[[ Recorded data, beginning ]]
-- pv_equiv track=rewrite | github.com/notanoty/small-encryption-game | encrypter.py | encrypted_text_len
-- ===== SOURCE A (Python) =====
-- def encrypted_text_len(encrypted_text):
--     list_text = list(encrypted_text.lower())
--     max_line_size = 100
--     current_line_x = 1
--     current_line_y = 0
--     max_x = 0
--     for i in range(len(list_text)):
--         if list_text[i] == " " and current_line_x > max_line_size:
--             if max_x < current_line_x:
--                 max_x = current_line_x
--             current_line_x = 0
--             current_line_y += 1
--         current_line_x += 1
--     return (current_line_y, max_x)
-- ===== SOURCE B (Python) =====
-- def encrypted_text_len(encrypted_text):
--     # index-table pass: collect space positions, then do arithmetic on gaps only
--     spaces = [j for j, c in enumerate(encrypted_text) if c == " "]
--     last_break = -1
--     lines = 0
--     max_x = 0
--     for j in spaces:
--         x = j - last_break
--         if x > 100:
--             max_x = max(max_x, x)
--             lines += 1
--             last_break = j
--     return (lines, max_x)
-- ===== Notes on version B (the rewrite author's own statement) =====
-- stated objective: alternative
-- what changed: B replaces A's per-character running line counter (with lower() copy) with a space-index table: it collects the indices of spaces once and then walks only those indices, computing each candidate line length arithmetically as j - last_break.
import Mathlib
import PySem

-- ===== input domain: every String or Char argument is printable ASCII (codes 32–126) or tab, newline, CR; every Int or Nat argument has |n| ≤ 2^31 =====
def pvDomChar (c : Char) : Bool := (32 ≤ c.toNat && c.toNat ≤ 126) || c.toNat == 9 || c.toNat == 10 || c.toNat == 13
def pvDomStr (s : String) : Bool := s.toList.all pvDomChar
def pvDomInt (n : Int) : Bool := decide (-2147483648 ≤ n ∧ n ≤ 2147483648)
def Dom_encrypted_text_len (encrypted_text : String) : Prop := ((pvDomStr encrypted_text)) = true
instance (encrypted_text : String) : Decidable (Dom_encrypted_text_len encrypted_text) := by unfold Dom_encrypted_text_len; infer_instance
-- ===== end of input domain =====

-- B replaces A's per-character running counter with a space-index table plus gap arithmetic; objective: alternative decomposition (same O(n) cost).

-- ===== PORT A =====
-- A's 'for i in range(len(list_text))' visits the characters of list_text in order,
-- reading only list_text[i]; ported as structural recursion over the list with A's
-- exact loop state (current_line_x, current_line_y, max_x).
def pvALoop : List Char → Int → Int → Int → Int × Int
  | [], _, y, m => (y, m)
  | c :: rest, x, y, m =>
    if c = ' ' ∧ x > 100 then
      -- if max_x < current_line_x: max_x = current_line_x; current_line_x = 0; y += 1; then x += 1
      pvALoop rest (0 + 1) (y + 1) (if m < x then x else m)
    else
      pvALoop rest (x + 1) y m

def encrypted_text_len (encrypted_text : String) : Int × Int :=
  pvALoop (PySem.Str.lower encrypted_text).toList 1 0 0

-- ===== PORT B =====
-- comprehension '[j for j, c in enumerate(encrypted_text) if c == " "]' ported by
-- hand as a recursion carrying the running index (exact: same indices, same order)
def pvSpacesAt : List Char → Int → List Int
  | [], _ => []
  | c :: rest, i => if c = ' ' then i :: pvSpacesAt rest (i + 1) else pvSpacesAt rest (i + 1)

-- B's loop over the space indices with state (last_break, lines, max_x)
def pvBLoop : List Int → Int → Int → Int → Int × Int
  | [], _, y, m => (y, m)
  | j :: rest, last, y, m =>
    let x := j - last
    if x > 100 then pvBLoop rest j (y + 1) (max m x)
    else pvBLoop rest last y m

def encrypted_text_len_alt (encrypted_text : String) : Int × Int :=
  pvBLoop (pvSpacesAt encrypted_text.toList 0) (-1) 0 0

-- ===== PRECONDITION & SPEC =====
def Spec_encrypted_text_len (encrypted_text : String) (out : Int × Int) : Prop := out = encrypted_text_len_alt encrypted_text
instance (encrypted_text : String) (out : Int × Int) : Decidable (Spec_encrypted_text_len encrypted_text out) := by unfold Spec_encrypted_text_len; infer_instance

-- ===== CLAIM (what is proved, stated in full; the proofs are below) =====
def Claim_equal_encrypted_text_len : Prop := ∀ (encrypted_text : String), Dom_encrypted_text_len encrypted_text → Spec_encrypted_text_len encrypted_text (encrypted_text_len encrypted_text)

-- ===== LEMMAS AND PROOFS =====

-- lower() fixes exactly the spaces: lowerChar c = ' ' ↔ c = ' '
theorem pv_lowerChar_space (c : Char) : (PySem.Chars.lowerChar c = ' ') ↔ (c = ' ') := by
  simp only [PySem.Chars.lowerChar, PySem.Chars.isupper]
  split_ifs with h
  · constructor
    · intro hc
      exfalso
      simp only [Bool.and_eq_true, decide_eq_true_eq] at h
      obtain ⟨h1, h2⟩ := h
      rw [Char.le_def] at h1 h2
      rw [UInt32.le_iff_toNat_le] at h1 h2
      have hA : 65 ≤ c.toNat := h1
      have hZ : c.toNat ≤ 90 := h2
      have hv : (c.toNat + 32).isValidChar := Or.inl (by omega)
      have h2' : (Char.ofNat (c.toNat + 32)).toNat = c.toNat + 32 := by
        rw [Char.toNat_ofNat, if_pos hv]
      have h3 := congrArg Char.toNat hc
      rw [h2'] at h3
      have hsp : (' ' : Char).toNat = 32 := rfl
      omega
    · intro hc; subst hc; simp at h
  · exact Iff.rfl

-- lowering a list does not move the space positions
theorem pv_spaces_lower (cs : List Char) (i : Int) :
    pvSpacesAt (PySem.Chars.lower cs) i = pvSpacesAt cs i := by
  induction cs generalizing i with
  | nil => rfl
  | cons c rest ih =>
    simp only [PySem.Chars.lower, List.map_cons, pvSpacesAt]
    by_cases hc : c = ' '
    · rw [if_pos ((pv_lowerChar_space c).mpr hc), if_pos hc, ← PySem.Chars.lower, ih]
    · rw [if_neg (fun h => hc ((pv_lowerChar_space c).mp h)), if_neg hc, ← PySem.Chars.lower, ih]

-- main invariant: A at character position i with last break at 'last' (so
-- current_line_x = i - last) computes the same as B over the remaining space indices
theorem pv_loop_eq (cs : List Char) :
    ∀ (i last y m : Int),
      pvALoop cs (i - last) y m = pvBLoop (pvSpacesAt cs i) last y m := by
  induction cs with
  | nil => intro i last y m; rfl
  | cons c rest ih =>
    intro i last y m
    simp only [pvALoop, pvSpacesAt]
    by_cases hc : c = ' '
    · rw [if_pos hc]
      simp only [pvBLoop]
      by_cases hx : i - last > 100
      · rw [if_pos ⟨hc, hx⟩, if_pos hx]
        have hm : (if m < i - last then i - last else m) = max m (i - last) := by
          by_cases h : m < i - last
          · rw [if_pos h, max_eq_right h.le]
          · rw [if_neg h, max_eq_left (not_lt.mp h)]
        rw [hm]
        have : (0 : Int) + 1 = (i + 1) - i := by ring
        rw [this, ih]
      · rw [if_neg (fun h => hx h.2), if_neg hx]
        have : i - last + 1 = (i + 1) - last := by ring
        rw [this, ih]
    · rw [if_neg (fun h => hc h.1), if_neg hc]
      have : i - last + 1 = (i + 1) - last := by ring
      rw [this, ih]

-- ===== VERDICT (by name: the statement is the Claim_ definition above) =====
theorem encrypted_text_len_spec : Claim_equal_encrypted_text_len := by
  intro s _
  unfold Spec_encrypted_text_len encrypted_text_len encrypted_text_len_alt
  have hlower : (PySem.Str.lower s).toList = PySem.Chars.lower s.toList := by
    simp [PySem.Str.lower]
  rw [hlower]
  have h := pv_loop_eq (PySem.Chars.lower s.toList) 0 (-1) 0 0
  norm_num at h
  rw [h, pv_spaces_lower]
[[ Recorded data, end ]]
[[ Recorded data, beginning ]]
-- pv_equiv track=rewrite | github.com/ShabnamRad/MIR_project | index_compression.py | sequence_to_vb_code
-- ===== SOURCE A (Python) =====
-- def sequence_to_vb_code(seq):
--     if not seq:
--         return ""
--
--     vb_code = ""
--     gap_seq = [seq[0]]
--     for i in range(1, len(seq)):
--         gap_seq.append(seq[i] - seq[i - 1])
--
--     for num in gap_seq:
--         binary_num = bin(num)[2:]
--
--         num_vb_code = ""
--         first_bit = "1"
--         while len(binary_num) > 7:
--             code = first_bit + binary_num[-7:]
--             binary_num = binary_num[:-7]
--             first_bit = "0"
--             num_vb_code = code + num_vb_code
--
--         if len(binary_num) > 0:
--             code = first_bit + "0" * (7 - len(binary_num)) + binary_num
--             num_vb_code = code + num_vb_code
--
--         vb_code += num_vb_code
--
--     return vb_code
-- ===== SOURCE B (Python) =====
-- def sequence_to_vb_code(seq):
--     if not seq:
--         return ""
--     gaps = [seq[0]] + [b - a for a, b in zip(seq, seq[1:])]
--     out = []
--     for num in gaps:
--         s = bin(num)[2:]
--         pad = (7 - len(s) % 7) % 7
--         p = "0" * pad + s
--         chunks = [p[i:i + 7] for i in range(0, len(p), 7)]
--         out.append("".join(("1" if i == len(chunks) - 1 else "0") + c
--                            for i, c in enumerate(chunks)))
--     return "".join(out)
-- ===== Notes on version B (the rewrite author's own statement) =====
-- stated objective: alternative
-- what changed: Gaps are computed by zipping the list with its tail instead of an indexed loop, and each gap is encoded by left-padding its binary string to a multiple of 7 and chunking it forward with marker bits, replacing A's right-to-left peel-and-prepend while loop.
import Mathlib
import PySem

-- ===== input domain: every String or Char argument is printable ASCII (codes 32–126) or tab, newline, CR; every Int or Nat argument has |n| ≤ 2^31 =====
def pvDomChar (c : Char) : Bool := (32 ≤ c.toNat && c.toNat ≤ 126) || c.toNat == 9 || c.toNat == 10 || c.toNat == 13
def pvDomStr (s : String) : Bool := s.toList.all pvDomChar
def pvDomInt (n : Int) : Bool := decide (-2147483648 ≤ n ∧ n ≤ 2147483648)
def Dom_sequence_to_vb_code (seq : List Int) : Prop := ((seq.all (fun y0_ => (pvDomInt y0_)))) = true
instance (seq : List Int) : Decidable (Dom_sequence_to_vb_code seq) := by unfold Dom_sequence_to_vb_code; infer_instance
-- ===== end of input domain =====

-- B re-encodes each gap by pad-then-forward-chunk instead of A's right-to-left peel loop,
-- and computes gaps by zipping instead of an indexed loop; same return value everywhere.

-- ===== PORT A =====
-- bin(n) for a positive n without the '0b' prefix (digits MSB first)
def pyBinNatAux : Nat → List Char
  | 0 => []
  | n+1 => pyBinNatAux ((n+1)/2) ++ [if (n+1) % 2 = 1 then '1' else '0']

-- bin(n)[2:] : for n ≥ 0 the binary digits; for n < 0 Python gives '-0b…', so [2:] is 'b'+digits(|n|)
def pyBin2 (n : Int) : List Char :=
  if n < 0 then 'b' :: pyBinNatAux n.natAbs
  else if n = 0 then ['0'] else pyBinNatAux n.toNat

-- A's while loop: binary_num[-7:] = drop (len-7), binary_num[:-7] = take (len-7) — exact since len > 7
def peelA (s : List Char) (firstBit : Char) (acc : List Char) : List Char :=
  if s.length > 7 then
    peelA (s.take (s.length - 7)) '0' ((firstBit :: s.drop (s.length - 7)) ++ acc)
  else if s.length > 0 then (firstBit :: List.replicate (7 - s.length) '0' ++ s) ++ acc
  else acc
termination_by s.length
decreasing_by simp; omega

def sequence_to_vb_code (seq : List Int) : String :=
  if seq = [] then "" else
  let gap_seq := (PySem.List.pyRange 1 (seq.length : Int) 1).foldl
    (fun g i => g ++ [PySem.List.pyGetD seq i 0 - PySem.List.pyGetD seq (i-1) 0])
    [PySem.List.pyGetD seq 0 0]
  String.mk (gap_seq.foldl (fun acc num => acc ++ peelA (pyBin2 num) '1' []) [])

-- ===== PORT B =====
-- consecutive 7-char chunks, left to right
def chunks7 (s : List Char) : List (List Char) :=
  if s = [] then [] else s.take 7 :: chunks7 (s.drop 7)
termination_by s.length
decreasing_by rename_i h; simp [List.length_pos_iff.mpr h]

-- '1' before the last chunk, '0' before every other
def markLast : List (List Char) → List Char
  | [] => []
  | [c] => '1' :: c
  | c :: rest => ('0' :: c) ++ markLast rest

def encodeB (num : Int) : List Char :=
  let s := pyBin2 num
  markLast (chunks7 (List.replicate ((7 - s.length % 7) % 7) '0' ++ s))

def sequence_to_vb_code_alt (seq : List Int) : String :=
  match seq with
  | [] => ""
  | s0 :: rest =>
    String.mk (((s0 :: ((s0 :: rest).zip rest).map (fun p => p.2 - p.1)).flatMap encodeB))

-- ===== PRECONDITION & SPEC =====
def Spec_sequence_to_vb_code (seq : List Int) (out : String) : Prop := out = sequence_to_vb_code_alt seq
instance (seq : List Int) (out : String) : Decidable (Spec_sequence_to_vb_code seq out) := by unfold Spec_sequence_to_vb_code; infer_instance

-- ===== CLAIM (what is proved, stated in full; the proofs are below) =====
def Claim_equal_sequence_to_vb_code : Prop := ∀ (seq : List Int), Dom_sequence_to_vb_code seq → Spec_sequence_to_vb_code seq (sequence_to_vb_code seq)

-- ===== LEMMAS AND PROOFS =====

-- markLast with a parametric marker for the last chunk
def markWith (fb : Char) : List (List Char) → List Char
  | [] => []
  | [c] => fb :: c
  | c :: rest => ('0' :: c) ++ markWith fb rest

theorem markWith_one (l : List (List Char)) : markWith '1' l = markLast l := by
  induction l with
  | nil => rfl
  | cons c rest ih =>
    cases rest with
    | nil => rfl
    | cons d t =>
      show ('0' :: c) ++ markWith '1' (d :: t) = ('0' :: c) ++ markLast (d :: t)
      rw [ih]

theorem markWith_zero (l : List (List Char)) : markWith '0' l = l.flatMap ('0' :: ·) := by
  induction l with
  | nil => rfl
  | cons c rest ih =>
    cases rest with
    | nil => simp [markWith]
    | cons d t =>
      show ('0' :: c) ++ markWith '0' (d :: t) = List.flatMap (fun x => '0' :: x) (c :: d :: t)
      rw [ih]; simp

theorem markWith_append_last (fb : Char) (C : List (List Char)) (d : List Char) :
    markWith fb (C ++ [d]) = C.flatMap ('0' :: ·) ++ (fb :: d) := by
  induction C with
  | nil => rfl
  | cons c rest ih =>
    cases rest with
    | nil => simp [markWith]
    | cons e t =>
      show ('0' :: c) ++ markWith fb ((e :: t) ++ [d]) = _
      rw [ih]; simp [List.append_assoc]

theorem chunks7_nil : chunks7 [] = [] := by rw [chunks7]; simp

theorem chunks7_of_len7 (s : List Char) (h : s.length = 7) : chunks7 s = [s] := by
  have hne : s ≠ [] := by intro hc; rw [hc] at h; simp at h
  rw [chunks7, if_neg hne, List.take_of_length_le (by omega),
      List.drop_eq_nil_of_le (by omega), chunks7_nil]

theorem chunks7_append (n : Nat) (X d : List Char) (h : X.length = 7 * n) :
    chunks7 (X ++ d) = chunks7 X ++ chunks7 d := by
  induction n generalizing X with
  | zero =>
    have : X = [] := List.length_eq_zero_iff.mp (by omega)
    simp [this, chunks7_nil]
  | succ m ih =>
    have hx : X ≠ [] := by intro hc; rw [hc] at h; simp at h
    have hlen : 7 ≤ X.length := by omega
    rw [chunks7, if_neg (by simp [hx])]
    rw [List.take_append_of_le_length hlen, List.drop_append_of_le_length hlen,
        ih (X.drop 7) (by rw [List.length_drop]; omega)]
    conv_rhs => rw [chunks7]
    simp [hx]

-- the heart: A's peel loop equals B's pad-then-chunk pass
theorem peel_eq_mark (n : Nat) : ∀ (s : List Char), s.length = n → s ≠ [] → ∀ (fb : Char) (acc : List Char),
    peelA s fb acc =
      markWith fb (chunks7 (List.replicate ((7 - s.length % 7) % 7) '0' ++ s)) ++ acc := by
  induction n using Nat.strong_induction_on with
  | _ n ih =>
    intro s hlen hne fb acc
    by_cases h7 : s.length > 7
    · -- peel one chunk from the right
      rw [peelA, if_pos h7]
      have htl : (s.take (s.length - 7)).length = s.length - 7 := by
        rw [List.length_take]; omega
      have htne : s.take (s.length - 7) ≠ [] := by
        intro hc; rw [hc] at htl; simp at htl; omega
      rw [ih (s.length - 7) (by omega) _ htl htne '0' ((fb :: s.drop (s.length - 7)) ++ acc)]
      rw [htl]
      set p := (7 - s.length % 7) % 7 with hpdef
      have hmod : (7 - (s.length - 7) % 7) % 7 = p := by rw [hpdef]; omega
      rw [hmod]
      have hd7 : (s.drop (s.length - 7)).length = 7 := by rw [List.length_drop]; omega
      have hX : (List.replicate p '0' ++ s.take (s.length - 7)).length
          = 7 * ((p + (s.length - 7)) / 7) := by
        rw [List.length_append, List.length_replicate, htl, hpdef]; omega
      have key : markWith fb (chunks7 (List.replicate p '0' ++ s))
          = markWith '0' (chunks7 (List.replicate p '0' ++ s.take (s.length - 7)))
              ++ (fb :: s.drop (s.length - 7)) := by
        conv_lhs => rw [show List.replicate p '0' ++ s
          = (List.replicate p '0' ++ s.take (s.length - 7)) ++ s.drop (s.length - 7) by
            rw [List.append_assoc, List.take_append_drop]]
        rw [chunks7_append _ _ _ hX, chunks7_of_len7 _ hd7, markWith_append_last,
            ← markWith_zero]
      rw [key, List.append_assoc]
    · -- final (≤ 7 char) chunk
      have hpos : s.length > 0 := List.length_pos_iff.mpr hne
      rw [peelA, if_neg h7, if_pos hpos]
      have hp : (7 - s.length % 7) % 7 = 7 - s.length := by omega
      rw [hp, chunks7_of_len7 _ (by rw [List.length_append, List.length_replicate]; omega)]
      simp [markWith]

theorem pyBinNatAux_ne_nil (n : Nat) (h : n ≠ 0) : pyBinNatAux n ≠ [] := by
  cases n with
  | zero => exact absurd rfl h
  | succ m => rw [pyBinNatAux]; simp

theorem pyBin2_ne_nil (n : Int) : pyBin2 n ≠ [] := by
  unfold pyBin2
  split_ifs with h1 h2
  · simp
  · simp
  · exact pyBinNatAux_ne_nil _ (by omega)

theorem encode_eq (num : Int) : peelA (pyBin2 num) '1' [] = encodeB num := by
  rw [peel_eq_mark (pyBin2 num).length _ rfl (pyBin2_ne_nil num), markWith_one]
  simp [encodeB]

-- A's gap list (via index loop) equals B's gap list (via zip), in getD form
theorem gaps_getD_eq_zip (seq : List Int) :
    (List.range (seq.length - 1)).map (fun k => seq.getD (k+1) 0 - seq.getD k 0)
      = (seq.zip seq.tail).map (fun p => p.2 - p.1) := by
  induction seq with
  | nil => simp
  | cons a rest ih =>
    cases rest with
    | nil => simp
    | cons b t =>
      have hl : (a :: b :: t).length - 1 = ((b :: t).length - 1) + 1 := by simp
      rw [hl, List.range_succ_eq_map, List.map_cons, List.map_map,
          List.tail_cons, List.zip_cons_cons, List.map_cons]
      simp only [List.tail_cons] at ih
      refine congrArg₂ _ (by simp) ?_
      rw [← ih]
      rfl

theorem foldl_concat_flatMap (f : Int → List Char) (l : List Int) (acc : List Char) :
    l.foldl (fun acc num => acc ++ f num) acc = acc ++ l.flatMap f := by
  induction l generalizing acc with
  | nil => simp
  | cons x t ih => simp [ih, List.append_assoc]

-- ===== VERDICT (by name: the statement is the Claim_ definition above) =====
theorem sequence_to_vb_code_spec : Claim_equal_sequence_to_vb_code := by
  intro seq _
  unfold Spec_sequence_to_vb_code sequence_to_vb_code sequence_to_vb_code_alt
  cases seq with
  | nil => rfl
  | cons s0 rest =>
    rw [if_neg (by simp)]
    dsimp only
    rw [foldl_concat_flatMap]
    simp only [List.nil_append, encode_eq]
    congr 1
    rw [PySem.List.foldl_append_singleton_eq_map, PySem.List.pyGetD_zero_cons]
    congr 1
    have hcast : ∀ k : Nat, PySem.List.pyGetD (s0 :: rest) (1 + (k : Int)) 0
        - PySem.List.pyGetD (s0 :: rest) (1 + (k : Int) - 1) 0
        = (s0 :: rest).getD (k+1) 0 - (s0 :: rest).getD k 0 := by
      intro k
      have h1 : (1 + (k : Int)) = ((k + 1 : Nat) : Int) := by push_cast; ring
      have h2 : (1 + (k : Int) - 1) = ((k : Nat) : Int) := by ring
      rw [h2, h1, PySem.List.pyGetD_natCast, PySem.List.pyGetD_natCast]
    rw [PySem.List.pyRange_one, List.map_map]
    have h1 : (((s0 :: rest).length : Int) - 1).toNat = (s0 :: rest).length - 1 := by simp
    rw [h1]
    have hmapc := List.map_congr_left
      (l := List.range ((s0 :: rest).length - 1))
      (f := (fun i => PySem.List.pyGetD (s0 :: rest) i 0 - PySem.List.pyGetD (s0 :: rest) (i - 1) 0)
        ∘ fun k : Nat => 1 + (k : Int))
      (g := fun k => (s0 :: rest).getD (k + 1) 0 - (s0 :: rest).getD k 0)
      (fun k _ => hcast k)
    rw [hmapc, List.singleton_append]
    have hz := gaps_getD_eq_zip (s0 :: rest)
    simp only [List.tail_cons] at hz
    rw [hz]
[[ Recorded data, end ]]
Instructions to follow → Across the data, find each line that has "encodeB" in it and copy that line.

Result of this task →
def encodeB (num : Int) : List Char :=
    String.mk (((s0 :: ((s0 :: rest).zip rest).map (fun p => p.2 - p.1)).flatMap encodeB))
theorem encode_eq (num : Int) : peelA (pyBin2 num) '1' [] = encodeB num := by
  simp [encodeB]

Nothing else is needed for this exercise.